Chicago Title & Trust Co. v. Hartford Fire Insurance

424 F. Supp. 830, 1976 U.S. Dist. LEXIS 11842
CourtDistrict Court, N.D. Illinois
DecidedDecember 14, 1976
Docket76 C 2387
StatusPublished
Cited by7 cases

This text of 424 F. Supp. 830 (Chicago Title & Trust Co. v. Hartford Fire Insurance) is published on Counsel Stack Legal Research, covering District Court, N.D. Illinois primary law. Counsel Stack provides free access to over 12 million legal documents including statutes, case law, regulations, and constitutions.

Bluebook
Chicago Title & Trust Co. v. Hartford Fire Insurance, 424 F. Supp. 830, 1976 U.S. Dist. LEXIS 11842 (N.D. Ill. 1976).

Opinion

MEMORANDUM AND ORDER

ROBSON, Senior District Judge.

This cause is before the court on the motion of the defendant Hartford Fire Insurance Company (Hartford) to dismiss plaintiff’s complaint for failure to state a claim upon which relief can be granted. For the reasons hereinafter stated, the motion shall be granted.

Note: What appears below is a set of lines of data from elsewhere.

-- pv_equiv track=rewrite | github.com/meeshkan/hmt | hmt/serve/mock/matcher.py | cut_path
-- ===== SOURCE A (Python) =====
-- from typing import Optional, Sequence, Tuple
--
-- def cut_path(paths: Sequence[str], path: str) -> str:
--     return (
--         path
--         if len(paths) == 0
--         else path[len(paths[0]) :]
--         if path[: len(paths[0])] == paths[0]
--         else cut_path(paths[1:], path)
--     )
-- ===== SOURCE B (Python) =====
-- def cut_path(paths, path):
--     p = next((q for q in paths if path.startswith(q)), None)
--     return path if p is None else path[len(p):]
-- ===== Notes on version B (the rewrite author's own statement) =====
-- stated objective: faster
-- what changed: Replaces the tail recursion over paths[1:] (which copies the remaining list at every step and recurses) with a single next()/generator search for the first prefix via str.startswith, then one slice.
import Mathlib
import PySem

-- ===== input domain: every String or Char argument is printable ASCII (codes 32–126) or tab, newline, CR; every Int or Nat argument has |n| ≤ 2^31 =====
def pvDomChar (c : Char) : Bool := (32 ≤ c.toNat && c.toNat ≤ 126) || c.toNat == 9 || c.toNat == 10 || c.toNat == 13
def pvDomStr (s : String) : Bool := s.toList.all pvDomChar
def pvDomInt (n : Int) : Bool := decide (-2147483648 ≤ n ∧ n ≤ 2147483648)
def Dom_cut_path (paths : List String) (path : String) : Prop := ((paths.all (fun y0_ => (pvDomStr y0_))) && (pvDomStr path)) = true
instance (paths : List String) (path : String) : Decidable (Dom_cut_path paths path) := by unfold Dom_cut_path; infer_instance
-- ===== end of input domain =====

-- B replaces A's tail recursion over paths[1:] with a single find-first-prefix
-- search (next(...)/startswith) followed by one slice; return value only, same result.

-- ===== PORT A =====
-- A: if len(paths)==0 return path; if path[:len(paths[0])] == paths[0] return
-- path[len(paths[0]):]; else recurse on paths[1:].
def cut_path (paths : List String) (path : String) : String :=
  match paths with
  | [] => path
  | p :: rest =>
    if PySem.Str.slice path none (some (p.length : Int)) = p
    then PySem.Str.slice path (some (p.length : Int)) none
    else cut_path rest path

-- ===== PORT B =====
-- B: p = next((q for q in paths if path.startswith(q)), None); slice once.
def cut_path_alt (paths : List String) (path : String) : String :=
  match paths.find? (fun q => PySem.Str.startswith path q) with
  | some p => PySem.Str.slice path (some (p.length : Int)) none
  | none => path

-- ===== PRECONDITION & SPEC =====
def Spec_cut_path (paths : List String) (path : String) (out : String) : Prop := out = cut_path_alt paths path
instance (paths : List String) (path : String) (out : String) : Decidable (Spec_cut_path paths path out) := by unfold Spec_cut_path; infer_instance

-- ===== CLAIM (what is proved, stated in full; the proofs are below) =====
def Claim_equal_cut_path : Prop := ∀ (paths : List String) (path : String), Dom_cut_path paths path → Spec_cut_path paths path (cut_path paths path)

-- ===== LEMMAS AND PROOFS =====

-- A's slice-equality prefix test agrees with B's startswith.
theorem slice_eq_iff_startswith (path p : String) :
    (PySem.Str.slice path none (some (p.length : Int)) = p)
      ↔ PySem.Str.startswith path p = true := by
  rw [PySem.Str.startswith_eq, PySem.Chars.startswith_iff]
  constructor
  · intro h
    have := congrArg String.toList h
    rw [PySem.Str.toList_slice, PySem.Chars.slice_eq_listSlice] at this
    have hl : (p.length : Int) = ((p.toList.length : Nat) : Int) := by
      rw [String.length_toList]
    rw [hl, PySem.List.slice_to_natCast] at this
    rw [List.prefix_iff_eq_take]
    exact this.symm
  · intro h
    apply String.toList_inj.mp
    rw [PySem.Str.toList_slice, PySem.Chars.slice_eq_listSlice]
    have hl : (p.length : Int) = ((p.toList.length : Nat) : Int) := by
      rw [String.length_toList]
    rw [hl, PySem.List.slice_to_natCast]
    exact (List.prefix_iff_eq_take.mp h).symm

theorem cut_path_eq_alt (paths : List String) (path : String) :
    cut_path paths path = cut_path_alt paths path := by
  induction paths with
  | nil => rfl
  | cons p rest ih =>
    by_cases h : PySem.Str.slice path none (some (p.length : Int)) = p
    · have hs : PySem.Str.startswith path p = true :=
        (slice_eq_iff_startswith path p).mp h
      rw [PySem.Str.startswith_eq] at hs
      simp [cut_path, cut_path_alt, h, hs]
    · have hs : PySem.Str.startswith path p = false := by
        rw [← Bool.not_eq_true]
        exact fun hc => h ((slice_eq_iff_startswith path p).mpr hc)
      rw [PySem.Str.startswith_eq] at hs
      simp only [cut_path, if_neg h, ih, cut_path_alt, List.find?_cons,
        PySem.Str.startswith_eq, hs]

-- ===== VERDICT (by name: the statement is the Claim_ definition above) =====
theorem cut_path_spec : Claim_equal_cut_path := by
  intro paths path _
  unfold Spec_cut_path
  exact cut_path_eq_alt paths path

The plaintiff, Chicago Title and Trust Company (CTT), has invoked this court’s jurisdiction under 28 U.S.C. § 1332. It alleges that the defendant breached the terms of Hartford insurance policy 83 SMP 876894 when it refused, after notice, to defend CTT in two lawsuits filed in the federal court in Wisconsin. Hartford admits that it did not defend CTT but contends that its inaction was proper. It argues that CTT’s instant complaint fails to state a claim as neither of the two complaints filed in Wisconsin contain allegations potentially within the coverage of the insurance agreement.

For a complaint to fail to state a claim under Rule 12(b)(6) of the Federal Rules of Civil Procedure, it must be clear that the plaintiff can prove no set of facts which might entitle it to relief. Conley v. Gibson, 355 U.S. 41, 45-6, 78 S.Ct. 99, 2 L.Ed.2d 80 (1957). In the instant case, CTT has incorporated by reference to its com *832 plaint copies of the insurance agreement at issue as well as of the two complaints filed in Wisconsin. The court must therefore examine the allegations of these two complaints and compare same with the relevant terms of the Hartford policy to determine whether CTT can prove any facts under its complaint which could entitle CTT to relief.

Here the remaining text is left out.